• **RECORDS SHOWN**
-- pv_equiv track=rewrite | github.com/worksbyfriday/crossing | semantic_scan.py | _build_descendant_map
-- ===== SOURCE A (Python) =====
-- def _build_descendant_map(exception_parents: dict[str, str]) -> dict[str, set[str]]:
--     """Build a map from each exception type to all its descendants."""
--     descendants: dict[str, set[str]] = {}
--     for child, parent in exception_parents.items():
--         current = parent
--         visited: set[str] = set()
--         while current and current not in visited:
--             descendants.setdefault(current, set()).add(child)
--             visited.add(current)
--             current = exception_parents.get(current)
--     return descendants
-- ===== SOURCE B (Python) =====
-- def _ancestor_chain(parent, exception_parents):
--     chain = []
--     current = parent
--     while current and current not in chain:
--         chain.append(current)
--         current = exception_parents.get(current)
--     return chain
--
--
-- def _build_descendant_map(exception_parents):
--     """Build a map from each exception type to all its descendants."""
--     chains = [(child, _ancestor_chain(parent, exception_parents))
--               for child, parent in exception_parents.items()]
--     keys = []
--     for _, chain in chains:
--         for node in chain:
--             if node not in keys:
--                 keys.append(node)
--     return {k: {c for c, ch in chains if k in ch} for k in keys}
-- ===== Notes on version B (the rewrite author's own statement) =====
-- stated objective: alternative
-- what changed: A builds the descendants dict incrementally with setdefault/add while walking each child's ancestor chain; B first materializes every child's ancestor chain, dedups the touched ancestors into a key list, and then builds each descendant set in one per-key comprehension over the chains.
import Mathlib
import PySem

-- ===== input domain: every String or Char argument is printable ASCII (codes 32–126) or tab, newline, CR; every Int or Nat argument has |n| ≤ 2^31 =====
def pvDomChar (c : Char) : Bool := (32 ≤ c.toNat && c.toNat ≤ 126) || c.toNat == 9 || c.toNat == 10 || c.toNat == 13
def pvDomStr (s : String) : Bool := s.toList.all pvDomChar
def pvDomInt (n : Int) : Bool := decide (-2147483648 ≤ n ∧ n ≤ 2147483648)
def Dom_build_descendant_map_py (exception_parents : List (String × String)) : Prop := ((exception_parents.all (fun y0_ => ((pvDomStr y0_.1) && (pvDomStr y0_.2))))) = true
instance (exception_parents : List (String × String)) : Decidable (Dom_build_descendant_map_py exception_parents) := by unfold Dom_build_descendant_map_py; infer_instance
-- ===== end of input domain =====

-- B replaces A's incremental setdefault-map build by a two-phase decomposition (materialize each child's
-- ancestor chain once, dedup the keys, then build each descendant set by a per-key comprehension); objective: alternative.


-- ===== PORT A =====
-- A's inner `while current and current not in visited` loop; `current` is an Option (None = dict.get miss),
-- truthiness of a string is `≠ ""`; `descendants.setdefault(current, set()).add(child)` is
-- `desc.modify current [] (PySem.Set.add · child)` (d[k] = f(d.get(k, set())), new key appended at the end).
-- The fuel is a totality guard only: `visited` gains a fresh element each iteration, all drawn from
-- {parent} ∪ values(d), so `exception_parents.length + 2` iterations are never exhausted.
def pyLoopA (d : PySem.Dict String String) (child : String) :
    Nat → Option String → PySem.Set String → PySem.Dict String (PySem.Set String) →
    PySem.Dict String (PySem.Set String)
  | 0, _, _, desc => desc
  | fuel + 1, cur, visited, desc =>
    match cur with
    | none => desc
    | some c =>
      if c = "" then desc
      else if visited.contains c then desc
      else pyLoopA d child fuel (d.get? c) (PySem.Set.add visited c)
             (desc.modify c [] (fun s => PySem.Set.add s child))

def build_descendant_map_py (exception_parents : List (String × String)) : List (String × List String) :=
  let d : PySem.Dict String String := PySem.Dict.ofList exception_parents
  let descendants : PySem.Dict String (PySem.Set String) :=
    d.items.foldl
      (fun desc p => pyLoopA d p.1 (exception_parents.length + 2) (some p.2) PySem.Set.empty desc)
      PySem.Dict.empty
  descendants.items

-- ===== PORT B =====
-- B's `_ancestor_chain`: same truthiness/fuel conventions as above, membership tested on the chain list itself.
def chainB (d : PySem.Dict String String) : Nat → Option String → List String → List String
  | 0, _, chain => chain
  | fuel + 1, cur, chain =>
    match cur with
    | none => chain
    | some c =>
      if c = "" then chain
      else if c ∈ chain then chain
      else chainB d fuel (d.get? c) (chain ++ [c])

def build_descendant_map_py_alt (exception_parents : List (String × String)) : List (String × List String) :=
  let d : PySem.Dict String String := PySem.Dict.ofList exception_parents
  let chains : List (String × List String) :=
    d.items.map (fun p => (p.1, chainB d (exception_parents.length + 2) (some p.2) []))
  let keys : List String :=
    chains.foldl (fun ks q => q.2.foldl (fun ks n => if n ∈ ks then ks else ks ++ [n]) ks) []
  keys.map (fun k => (k, PySem.Set.ofList ((chains.filter (fun q => k ∈ q.2)).map (·.1))))

-- ===== PRECONDITION & SPEC =====
def Spec_build_descendant_map_py (exception_parents : List (String × String)) (out : List (String × List String)) : Prop := out = build_descendant_map_py_alt exception_parents
instance (exception_parents : List (String × String)) (out : List (String × List String)) : Decidable (Spec_build_descendant_map_py exception_parents out) := by unfold Spec_build_descendant_map_py; infer_instance

-- ===== CLAIM (what is proved, stated in full; the proofs are below) =====
def Claim_equal_build_descendant_map_py : Prop := ∀ (exception_parents : List (String × String)), Dom_build_descendant_map_py exception_parents → Spec_build_descendant_map_py exception_parents (build_descendant_map_py exception_parents)

-- ===== LEMMAS AND PROOFS =====

-- chainB only appends to its accumulator.
theorem chainB_prefix (d : PySem.Dict String String) :
    ∀ (fuel : Nat) (cur : Option String) (chain : List String),
      chain <+: chainB d fuel cur chain := by
  intro fuel
  induction fuel with
  | zero => intro cur chain; simp [chainB]
  | succ n ih =>
    intro cur chain
    match cur with
    | none => simp [chainB]
    | some c =>
      simp only [chainB]
      split_ifs with h1 h2
      · exact List.prefix_refl _
      · exact List.prefix_refl _
      · exact (List.prefix_append chain [c]).trans (ih (d.get? c) (chain ++ [c]))

-- A's inner walk performs exactly one setdefault-add per freshly discovered chain node.
theorem pyLoopA_eq_foldl_chain (d : PySem.Dict String String) (child : String) :
    ∀ (fuel : Nat) (cur : Option String) (visited : PySem.Set String)
      (desc : PySem.Dict String (PySem.Set String)),
      pyLoopA d child fuel cur visited desc =
        ((chainB d fuel cur visited).drop visited.length).foldl
          (fun de n => de.modify n [] (fun s => PySem.Set.add s child)) desc := by
  intro fuel
  induction fuel with
  | zero => intro cur visited desc; simp [pyLoopA, chainB]
  | succ n ih =>
    intro cur visited desc
    match cur with
    | none => simp [pyLoopA, chainB]
    | some c =>
      simp only [pyLoopA, chainB]
      by_cases h1 : c = ""
      · simp [h1]
      · by_cases h2 : c ∈ visited
        · simp [h1, h2]
        · have hc : visited.contains c = false := by
            cases hcc : visited.contains c
            · rfl
            · exact absurd ((PySem.Set.contains_iff visited c).mp hcc) h2
          have hadd : PySem.Set.add visited c = visited ++ [c] := by
            simp [PySem.Set.add, h2]
          simp only [h1, hc, h2, if_false, Bool.false_eq_true]
          rw [ih, hadd]
          obtain ⟨t, ht⟩ := chainB_prefix d n (d.get? c) (visited ++ [c])
          rw [← ht]
          have e1 : List.drop (visited ++ [c]).length (visited ++ [c] ++ t) = t :=
            List.drop_left' rfl
          have e2 : List.drop visited.length (visited ++ [c] ++ t) = c :: t := by
            have h3 : visited ++ [c] ++ t = visited ++ (c :: t) := by simp
            rw [h3]; exact List.drop_left' rfl
          rw [e1, e2]
          simp

-- effect of one chain's setdefault-add loop on one key's set
theorem getD_inner (c : String) (ch : List String) :
    ∀ (de : PySem.Dict String (PySem.Set String)) (k : String),
      (ch.foldl (fun de n => de.modify n [] (fun s => PySem.Set.add s c)) de).getD k [] =
        if k ∈ ch then PySem.Set.add (de.getD k []) c else de.getD k [] := by
  induction ch with
  | nil => intro de k; simp
  | cons n t ih =>
    intro de k
    simp only [List.foldl_cons, ih]
    rw [PySem.Dict.getD_modify]
    by_cases h1 : k ∈ t <;> by_cases h2 : k = n <;>
      simp [h1, h2]

-- one key's set across all chains
theorem getD_outer (chains : List (String × List String)) :
    ∀ (de : PySem.Dict String (PySem.Set String)) (k : String),
      (chains.foldl
          (fun de q => q.2.foldl (fun de n => de.modify n [] (fun s => PySem.Set.add s q.1)) de)
          de).getD k [] =
        chains.foldl (fun s q => if k ∈ q.2 then PySem.Set.add s q.1 else s) (de.getD k []) := by
  induction chains with
  | nil => intro de k; simp
  | cons q t ih =>
    intro de k
    simp only [List.foldl_cons, ih, getD_inner]

-- the key list across all chains
theorem keys_outer (chains : List (String × List String)) :
    ∀ (de : PySem.Dict String (PySem.Set String)),
      (chains.foldl
          (fun de q => q.2.foldl (fun de n => de.modify n [] (fun s => PySem.Set.add s q.1)) de)
          de).keys =
        chains.foldl (fun ks q => PySem.Set.update ks q.2) de.keys := by
  induction chains with
  | nil => intro de; simp
  | cons q t ih =>
    intro de
    simp only [List.foldl_cons, ih,
      PySem.Dict.keys_foldl_modify q.2 [] (fun _ _ => fun s => PySem.Set.add s q.1) de]

theorem nodup_outer (chains : List (String × List String)) :
    ∀ (de : PySem.Dict String (PySem.Set String)), de.keys.Nodup →
      (chains.foldl
          (fun de q => q.2.foldl (fun de n => de.modify n [] (fun s => PySem.Set.add s q.1)) de)
          de).keys.Nodup := by
  induction chains with
  | nil => intro de h; simpa using h
  | cons q t ih =>
    intro de h
    simp only [List.foldl_cons]
    exact ih _ (PySem.Dict.nodup_keys_foldl_modify_key q.2 (fun n => n) []
      (fun _ _ => fun s => PySem.Set.add s q.1) de h)

-- B's explicit membership-guarded append loop is Set.update
theorem keysB_inner (ch : List String) (ks : List String) :
    ch.foldl (fun ks n => if n ∈ ks then ks else ks ++ [n]) ks = PySem.Set.update ks ch := by
  have hf : (fun (ks : List String) n => if n ∈ ks then ks else ks ++ [n]) =
      (fun ks n => PySem.Set.add ks n) := by
    funext ks n
    by_cases h : n ∈ ks <;> simp [PySem.Set.add, PySem.Set.contains, h]
  rw [hf]
  rfl

theorem build_descendant_map_py_spec' :
    ∀ exception_parents, build_descendant_map_py exception_parents = build_descendant_map_py_alt exception_parents := by
  intro ep
  simp only [build_descendant_map_py, build_descendant_map_py_alt]
  set d : PySem.Dict String String := PySem.Dict.ofList ep with hd
  set F : Nat := ep.length + 2 with hF
  set chains : List (String × List String) :=
    d.items.map (fun p => (p.1, chainB d F (some p.2) [])) with hch
  -- A's dict built incrementally = fold of the per-chain loops over `chains`
  have hA : d.items.foldl (fun desc p => pyLoopA d p.1 F (some p.2) PySem.Set.empty desc)
        PySem.Dict.empty =
      chains.foldl
        (fun de q => q.2.foldl (fun de n => de.modify n [] (fun s => PySem.Set.add s q.1)) de)
        PySem.Dict.empty := by
    rw [hch, List.foldl_map]
    have hfun : ∀ (desc : PySem.Dict String (PySem.Set String)) (p : String × String),
        pyLoopA d p.1 F (some p.2) PySem.Set.empty desc =
          (chainB d F (some p.2) []).foldl
            (fun de n => de.modify n [] (fun s => PySem.Set.add s p.1)) desc := by
      intro desc p
      have := pyLoopA_eq_foldl_chain d p.1 F (some p.2) PySem.Set.empty desc
      simpa [PySem.Set.empty] using this
    simp only [hfun]
  rw [hA]
  set descA := chains.foldl
      (fun de q => q.2.foldl (fun de n => de.modify n [] (fun s => PySem.Set.add s q.1)) de)
      PySem.Dict.empty with hdescA
  -- items = keys paired with looked-up values
  have hnodup : descA.keys.Nodup := nodup_outer chains _ PySem.Dict.nodup_keys_empty
  rw [PySem.Dict.items_eq_map_keys descA hnodup []]
  -- the two key lists agree
  have hkeys : descA.keys =
      chains.foldl (fun ks q => q.2.foldl (fun ks n => if n ∈ ks then ks else ks ++ [n]) ks) [] := by
    rw [hdescA, keys_outer]
    simp only [keysB_inner, PySem.Dict.keys_empty]
  -- the two values agree at every key
  have hval : (fun k => (k, descA.getD k [])) =
      (fun k => (k, PySem.Set.ofList ((chains.filter (fun q => k ∈ q.2)).map (·.1)))) := by
    funext k
    rw [hdescA, getD_outer, PySem.Dict.getD_empty]
    have hfilt := PySem.List.foldl_ite_eq_foldl_filter
        (p := fun q : String × List String => k ∈ q.2)
        (f := fun (s : List String) (q : String × List String) => PySem.Set.add s q.1)
        (l := chains) (init := ([] : List String))
    rw [hfilt, PySem.Set.ofList_eq_foldl, List.foldl_map]
  rw [hkeys, hval]

-- ===== VERDICT (by name: the statement is the Claim_ definition above) =====
theorem build_descendant_map_py_spec : Claim_equal_build_descendant_map_py := by
  intro ep _
  unfold Spec_build_descendant_map_py
  exact build_descendant_map_py_spec' ep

• **WORK TO COMPLETE**
The reply should consist of one number: how many lines of the material contain the word "zero".

• **WRITTEN SOLUTION**
2